-- pv_equiv track=rewrite | github.com/jhatzimalis/host-comparer | main.py | sort_ips
-- ===== SOURCE A (Python) =====
-- def sort_ips(ips):
--     """
--     Sorts a list of IP addresses, sorts the IPv4 addresses as integers, and appends the sorted IPv6 addresses to the sorted IPv4 addresses.
--     Args: ips (list) - a list of IP addresses
--     Returns: List of sorted IP addresses
--     """
--     # Split IP addresses into IPv4 and IPv6 addresses
--     ipv4_addrs = []
--     ipv6_addrs = []
--     for ip in ips:
--         # Check if the IP address contains a dot (for IPv4) or not (for IPv6)
--         if '.' in ip:
--             ipv4_addrs.append(ip)
--         else:
--             ipv6_addrs.append(ip)
--
--     # Sort IPv4 addresses as integers and append sorted IPv6 addresses
--     sorted_ipv4 = sorted(ipv4_addrs, key=lambda x: [int(i) for i in x.split('.')])
--     sorted_ipv6 = sorted(ipv6_addrs)
--     sorted_ips = sorted_ipv4 + sorted_ipv6
--
--     return sorted_ips
-- ===== SOURCE B (Python) =====
-- def sort_ips(ips):
--     """
--     Sorts a list of IP addresses, sorts the IPv4 addresses as integers, and appends the sorted IPv6 addresses to the sorted IPv4 addresses.
--     Args: ips (list) - a list of IP addresses
--     Returns: List of sorted IP addresses
--     """
--     # One stable sort with a composite list key: group flag first (0 = IPv4, 1 = IPv6),
--     # then numeric octets for IPv4 or character codes for IPv6.
--     def _key(x):
--         if '.' in x:
--             return [0] + [int(p) for p in x.split('.')]
--         return [1] + [ord(c) for c in x]
--
--     return sorted(ips, key=_key)
-- ===== Notes on version B (the rewrite author's own statement) =====
-- stated objective: idiomatic
-- what changed: Replaced the explicit two-list partition, two separate sorts and list concatenation with a single sorted() call over the whole input using a composite list key (group flag, then numeric octets for IPv4 or character codes for IPv6), relying on sort stability for ties.
import Mathlib
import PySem

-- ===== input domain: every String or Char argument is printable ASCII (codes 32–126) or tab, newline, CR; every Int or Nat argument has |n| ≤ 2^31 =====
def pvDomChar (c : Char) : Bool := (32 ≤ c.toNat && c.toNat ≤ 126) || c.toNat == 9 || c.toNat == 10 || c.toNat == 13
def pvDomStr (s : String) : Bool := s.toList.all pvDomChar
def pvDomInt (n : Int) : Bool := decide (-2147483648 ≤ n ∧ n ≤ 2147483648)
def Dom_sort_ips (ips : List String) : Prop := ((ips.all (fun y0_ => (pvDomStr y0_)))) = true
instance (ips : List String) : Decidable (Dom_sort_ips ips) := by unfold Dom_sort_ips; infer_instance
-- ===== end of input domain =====

-- B replaces A's partition + two sorts + concatenation with one stable sort under a
-- composite list key (group flag, then octets / char codes); same results, more idiomatic.


-- shared helper: [int(i) for i in x.split('.')]; the '.getD 0' is unreachable under
-- Pre_sort_ips (Python raises ValueError exactly where ofStr? is none)
def pvParts (x : String) : List Int :=
  ((PySem.Str.split? x ".").getD []).map (fun p => (PySem.Int.ofStr? p).getD 0)

-- ===== PORT A =====
def sort_ips (ips : List String) : List String :=
  let acc := ips.foldl
    (fun (acc : List String × List String) ip =>
      if PySem.Str.isIn "." ip then (acc.1 ++ [ip], acc.2) else (acc.1, acc.2 ++ [ip]))
    ([], [])
  PySem.List.sorted acc.1 (fun x => pvParts x) false
    ++ PySem.List.sorted acc.2 (fun x => x) false

-- ===== PORT B =====
-- Source B's _key: [0] + octets for IPv4, [1] + [ord(c) for c in x] for IPv6
def pvKeyB (x : String) : List Int :=
  if PySem.Str.isIn "." x then 0 :: pvParts x
  else 1 :: x.toList.map (fun c => (c.toNat : Int))

def sort_ips_alt (ips : List String) : List String :=
  PySem.List.sorted ips pvKeyB false

-- ===== PRECONDITION & SPEC =====
-- Pre_ excludes exactly the inputs where Python A raises ValueError: a string containing
-- '.' whose '.'-separated pieces are not all parseable by int().
def Pre_sort_ips (ips : List String) : Prop :=
  ∀ s ∈ ips, PySem.Str.isIn "." s = true →
    ∀ p ∈ (PySem.Str.split? s ".").getD [], (PySem.Int.ofStr? p).isSome = true
instance (ips : List String) : Decidable (Pre_sort_ips ips) := by
  unfold Pre_sort_ips; infer_instance

def pvWitness_sort_ips : List String := ["10.0.0.2", "1.2.3.4", "fe80::1", "::1"]

def Spec_sort_ips (ips : List String) (out : List String) : Prop := out = sort_ips_alt ips
instance (ips : List String) (out : List String) : Decidable (Spec_sort_ips ips out) := by
  unfold Spec_sort_ips; infer_instance

-- ===== CLAIM (what is proved, stated in full; the proofs are below) =====
def Claim_equal_sort_ips : Prop :=
  ∀ (ips : List String), Dom_sort_ips ips → Pre_sort_ips ips → Spec_sort_ips ips (sort_ips ips)

-- ===== LEMMAS AND PROOFS =====

-- A's partition loop filters the list twice
theorem pv_partition (l : List String) (a b : List String) :
    l.foldl (fun (acc : List String × List String) ip =>
        if PySem.Str.isIn "." ip then (acc.1 ++ [ip], acc.2) else (acc.1, acc.2 ++ [ip])) (a, b)
      = (a ++ l.filter (fun x => PySem.Str.isIn "." x),
         b ++ l.filter (fun x => !PySem.Str.isIn "." x)) := by
  induction l generalizing a b with
  | nil => simp
  | cons x t ih =>
    rw [List.foldl_cons]
    by_cases h : PySem.Str.isIn "." x = true
    · rw [if_pos h, ih]
      have h' : PySem.Chars.isIn ['.'] x.toList = true := by simpa using h
      simp [h']
    · rw [if_neg h, ih]
      have h' : PySem.Chars.isIn ['.'] x.toList = false := by simpa using eq_false_of_ne_true h
      simp [h']

-- list-lex order facts about the composite key
theorem pv_cons_lt_cons (c : Int) (a b : List Int) : (c :: a) < (c :: b) ↔ a < b := by
  rw [show ((c :: a) < (c :: b)) ↔ List.Lex (· < ·) (c :: a) (c :: b) from List.lt_iff_lex_lt _ _,
    show (a < b) ↔ List.Lex (· < ·) a b from List.lt_iff_lex_lt _ _]
  constructor
  · intro h
    cases h with
    | cons h => exact h
    | rel h => exact absurd h (lt_irrefl c)
  · exact List.Lex.cons

theorem pv_zero_lt_one (a b : List Int) : (0 :: a) < (1 :: b) := by
  rw [show ((0 :: a) < (1 :: b)) ↔ List.Lex (· < ·) (0 :: a) (1 :: b) from List.lt_iff_lex_lt _ _]
  exact List.Lex.rel (by norm_num)

theorem pv_one_not_lt_zero (a b : List Int) : ¬ ((1 :: a) < (0 :: b)) := by
  rw [show ((1 :: a) < (0 :: b)) ↔ List.Lex (· < ·) (1 :: a) (0 :: b) from List.lt_iff_lex_lt _ _]
  intro h
  cases h with
  | rel h => norm_num at h

-- the char-code map preserves lexicographic order
theorem pv_map_code_lt (a b : List Char) :
    a.map (fun c => (c.toNat : Int)) < b.map (fun c => (c.toNat : Int)) ↔ a < b := by
  rw [show (a.map (fun c => (c.toNat : Int)) < b.map (fun c => (c.toNat : Int)))
        ↔ List.Lex (· < ·) (a.map (fun c => (c.toNat : Int))) (b.map (fun c => (c.toNat : Int)))
      from List.lt_iff_lex_lt _ _,
    show (a < b) ↔ List.Lex (· < ·) a b from List.lt_iff_lex_lt _ _]
  have fwd : ∀ (u v : List Char), List.Lex (· < ·) u v →
      List.Lex (· < ·) (u.map (fun c => (c.toNat : Int))) (v.map (fun c => (c.toNat : Int))) := by
    intro u v h
    induction h with
    | nil => exact List.Lex.nil
    | cons _ ih => exact List.Lex.cons ih
    | rel hr => exact List.Lex.rel (by simpa [Char.lt_def] using hr)
  constructor
  · intro h
    rcases lt_trichotomy a b with h1 | h1 | h1
    · exact (List.lt_iff_lex_lt a b).mp h1
    · subst h1
      have h' : a.map (fun c => (c.toNat : Int)) < a.map (fun c => (c.toNat : Int)) :=
        (List.lt_iff_lex_lt _ _).mpr h
      exact absurd h' (lt_irrefl _)
    · have h2 : b.map (fun c => (c.toNat : Int)) < a.map (fun c => (c.toNat : Int)) :=
        (List.lt_iff_lex_lt _ _).mpr (fwd b a ((List.lt_iff_lex_lt b a).mp h1))
      have h' : a.map (fun c => (c.toNat : Int)) < b.map (fun c => (c.toNat : Int)) :=
        (List.lt_iff_lex_lt _ _).mpr h
      exact absurd (lt_trans h' h2) (lt_irrefl _)
  · exact fwd a b

-- key comparisons by group
theorem pv_key_v4 (a b : String) (ha : PySem.Str.isIn "." a = true) (hb : PySem.Str.isIn "." b = true) :
    (pvKeyB a < pvKeyB b) ↔ (pvParts a < pvParts b) := by
  simp only [pvKeyB, ha, hb, if_true]; exact pv_cons_lt_cons 0 _ _

theorem pv_key_v6 (a b : String) (ha : PySem.Str.isIn "." a = false) (hb : PySem.Str.isIn "." b = false) :
    (pvKeyB a < pvKeyB b) ↔ (a < b) := by
  simp only [pvKeyB, ha, hb, Bool.false_eq_true, if_false]
  rw [pv_cons_lt_cons 1, pv_map_code_lt, String.lt_iff_toList_lt]

theorem pv_key_cross (a b : String) (ha : PySem.Str.isIn "." a = true) (hb : PySem.Str.isIn "." b = false) :
    pvKeyB a < pvKeyB b := by
  simp only [pvKeyB, ha, hb, Bool.false_eq_true, if_true, if_false]
  exact pv_zero_lt_one _ _

theorem pv_key_cross' (a b : String) (ha : PySem.Str.isIn "." a = false) (hb : PySem.Str.isIn "." b = true) :
    ¬ (pvKeyB a < pvKeyB b) := by
  simp only [pvKeyB, ha, hb, Bool.false_eq_true, if_true, if_false]
  exact pv_one_not_lt_zero _ _

-- insertion is insensitive to the comparison outside the touched elements
theorem pv_insertBy_congr (p q : String → String → Bool) (x : String) (ys : List String)
    (h : ∀ y ∈ ys, p x y = q x y) :
    PySem.List.insertBy p x ys = PySem.List.insertBy q x ys := by
  induction ys with
  | nil => rfl
  | cons y t ih =>
    show (if p x y then _ else _) = (if q x y then _ else _)
    rw [h y (by simp)]
    by_cases hq : q x y = true
    · rw [if_pos hq, if_pos hq]
    · rw [if_neg hq, if_neg hq, ih (fun z hz => h z (by simp [hz]))]

theorem pv_foldl_insert_congr (p q : String → String → Bool) (S : List String)
    (hpq : ∀ a ∈ S, ∀ b ∈ S, p a b = q a b) :
    ∀ (l acc : List String), (∀ x ∈ l, x ∈ S) → (∀ x ∈ acc, x ∈ S) →
      l.foldl (fun acc x => PySem.List.insertBy p x acc) acc
        = l.foldl (fun acc x => PySem.List.insertBy q x acc) acc := by
  intro l
  induction l with
  | nil => intro acc _ _; rfl
  | cons x t ih =>
    intro acc hl hacc
    have hx : x ∈ S := hl x (by simp)
    rw [List.foldl_cons, List.foldl_cons,
      pv_insertBy_congr p q x acc (fun y hy => hpq x hx y (hacc y hy))]
    exact ih _ (fun z hz => hl z (by simp [hz]))
      (fun z hz => by
        rcases (PySem.List.mem_insertBy q x z acc).mp hz with h | h
        · exact h ▸ hx
        · exact hacc z h)

-- two sorts of the same list agree when their keys compare identically on its elements
theorem pv_sorted_congr {κ₁ κ₂ : Type} [LT κ₁] [DecidableLT κ₁] [LT κ₂] [DecidableLT κ₂]
    (xs : List String) (k1 : String → κ₁) (k2 : String → κ₂)
    (h : ∀ a ∈ xs, ∀ b ∈ xs, decide (k1 a < k1 b) = decide (k2 a < k2 b)) :
    PySem.List.sorted xs k1 false = PySem.List.sorted xs k2 false := by
  rw [PySem.List.sorted_eq_foldl_insertBy, PySem.List.sorted_eq_foldl_insertBy]
  exact pv_foldl_insert_congr _ _ xs h xs [] (fun _ hx => hx) (fun _ hx => by cases hx)

-- inserting an element everything in the prefix precedes skips the prefix
theorem pv_insertBy_skip (p : String → String → Bool) (x : String) :
    ∀ (l1 l2 : List String), (∀ y ∈ l1, p x y = false) →
      PySem.List.insertBy p x (l1 ++ l2) = l1 ++ PySem.List.insertBy p x l2 := by
  intro l1
  induction l1 with
  | nil => intro l2 _; rfl
  | cons y t ih =>
    intro l2 h
    show (if p x y then _ else _) = _
    rw [h y (by simp), if_neg (by simp)]
    show y :: PySem.List.insertBy p x (t ++ l2) = y :: (t ++ PySem.List.insertBy p x l2)
    rw [ih l2 (fun z hz => h z (by simp [hz]))]

-- inserting an element that precedes the whole suffix stays in the prefix
theorem pv_insertBy_left (p : String → String → Bool) (x : String) (B : List String)
    (hB : ∀ b ∈ B, p x b = true) :
    ∀ A : List String, PySem.List.insertBy p x (A ++ B) = PySem.List.insertBy p x A ++ B := by
  intro A
  induction A with
  | nil =>
    cases B with
    | nil => rfl
    | cons b t =>
      show (if p x b then _ else _) = _
      rw [hB b (by simp), if_pos rfl]
      rfl
  | cons a t ih =>
    show (if p x a then _ else _) = (if p x a then _ else _) ++ B
    by_cases h : p x a = true
    · rw [if_pos h, if_pos h]; rfl
    · rw [if_neg h, if_neg h]
      show a :: PySem.List.insertBy p x (t ++ B) = a :: (PySem.List.insertBy p x t ++ B)
      rw [ih]

-- B's single sort splits into the sort of the IPv4 part followed by the sort of the IPv6 part
theorem pv_sorted_split (ips : List String) :
    PySem.List.sorted ips pvKeyB false =
      PySem.List.sorted (ips.filter (fun x => PySem.Str.isIn "." x)) pvKeyB false ++
      PySem.List.sorted (ips.filter (fun x => !PySem.Str.isIn "." x)) pvKeyB false := by
  induction ips using List.reverseRecOn with
  | nil => rfl
  | append_singleton l x ih =>
    rw [PySem.List.sorted_eq_foldl_insertBy, List.foldl_append, List.foldl_cons, List.foldl_nil,
      ← PySem.List.sorted_eq_foldl_insertBy, ih, List.filter_append, List.filter_append]
    by_cases h : PySem.Str.isIn "." x = true
    · rw [pv_insertBy_left _ x _ (fun b hb => by
        have hb' := (PySem.List.mem_sorted _ _ _ _).mp hb
        have := (List.mem_filter.mp hb').2
        exact decide_eq_true (pv_key_cross x b h (by simpa using this)))]
      have h' : PySem.Chars.isIn ['.'] x.toList = true := by simpa using h
      have e1 : List.filter (fun x => PySem.Str.isIn "." x) [x] = [x] := by simp [h']
      have e2 : List.filter (fun x => !PySem.Str.isIn "." x) [x] = [] := by simp [h']
      rw [e1, e2, List.append_nil,
        PySem.List.sorted_eq_foldl_insertBy (l.filter (fun x => PySem.Str.isIn "." x) ++ [x]),
        List.foldl_append, List.foldl_cons, List.foldl_nil, ← PySem.List.sorted_eq_foldl_insertBy]
    · rw [pv_insertBy_skip _ x _ _ (fun y hy => by
        have hy' := (PySem.List.mem_sorted _ _ _ _).mp hy
        have := (List.mem_filter.mp hy').2
        exact decide_eq_false (pv_key_cross' x y (eq_false_of_ne_true h) this))]
      have h' : PySem.Chars.isIn ['.'] x.toList = false := by
        simpa using eq_false_of_ne_true h
      have e1 : List.filter (fun x => PySem.Str.isIn "." x) [x] = [] := by simp [h']
      have e2 : List.filter (fun x => !PySem.Str.isIn "." x) [x] = [x] := by simp [h']
      rw [e1, e2, List.append_nil,
        PySem.List.sorted_eq_foldl_insertBy (l.filter (fun x => !PySem.Str.isIn "." x) ++ [x]),
        List.foldl_append, List.foldl_cons, List.foldl_nil, ← PySem.List.sorted_eq_foldl_insertBy]

-- ===== VERDICT (by name: the statement is the Claim_ definition above) =====
theorem sort_ips_spec : Claim_equal_sort_ips := by
  intro ips _ _
  show sort_ips ips = sort_ips_alt ips
  rw [sort_ips, sort_ips_alt, pv_partition, pv_sorted_split]
  simp only [List.nil_append]
  congr 1
  · exact pv_sorted_congr _ (fun x => pvParts x) pvKeyB (fun a ha b hb => by
      rw [decide_eq_decide]
      exact (pv_key_v4 a b (List.mem_filter.mp ha).2 (List.mem_filter.mp hb).2).symm)
  · exact pv_sorted_congr _ (fun x => x) pvKeyB (fun a ha b hb => by
      rw [decide_eq_decide]
      exact (pv_key_v6 a b (by simpa using (List.mem_filter.mp ha).2)
        (by simpa using (List.mem_filter.mp hb).2)).symm)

- _What to do_
Exact retyping is required: the line with "exact decide_eq_false (pv_key_cross'" through the end of the data, both ends included, and no other line.

- _Solution to this task_
        exact decide_eq_false (pv_key_cross' x y (eq_false_of_ne_true h) this))]
      have h' : PySem.Chars.isIn ['.'] x.toList = false := by
        simpa using eq_false_of_ne_true h
      have e1 : List.filter (fun x => PySem.Str.isIn "." x) [x] = [] := by simp [h']
      have e2 : List.filter (fun x => !PySem.Str.isIn "." x) [x] = [x] := by simp [h']
      rw [e1, e2, List.append_nil,
        PySem.List.sorted_eq_foldl_insertBy (l.filter (fun x => !PySem.Str.isIn "." x) ++ [x]),
        List.foldl_append, List.foldl_cons, List.foldl_nil, ← PySem.List.sorted_eq_foldl_insertBy]

-- ===== VERDICT (by name: the statement is the Claim_ definition above) =====
theorem sort_ips_spec : Claim_equal_sort_ips := by
  intro ips _ _
  show sort_ips ips = sort_ips_alt ips
  rw [sort_ips, sort_ips_alt, pv_partition, pv_sorted_split]
  simp only [List.nil_append]
  congr 1
  · exact pv_sorted_congr _ (fun x => pvParts x) pvKeyB (fun a ha b hb => by
      rw [decide_eq_decide]
      exact (pv_key_v4 a b (List.mem_filter.mp ha).2 (List.mem_filter.mp hb).2).symm)
  · exact pv_sorted_congr _ (fun x => x) pvKeyB (fun a ha b hb => by
      rw [decide_eq_decide]
      exact (pv_key_v6 a b (by simpa using (List.mem_filter.mp ha).2)
        (by simpa using (List.mem_filter.mp hb).2)).symm)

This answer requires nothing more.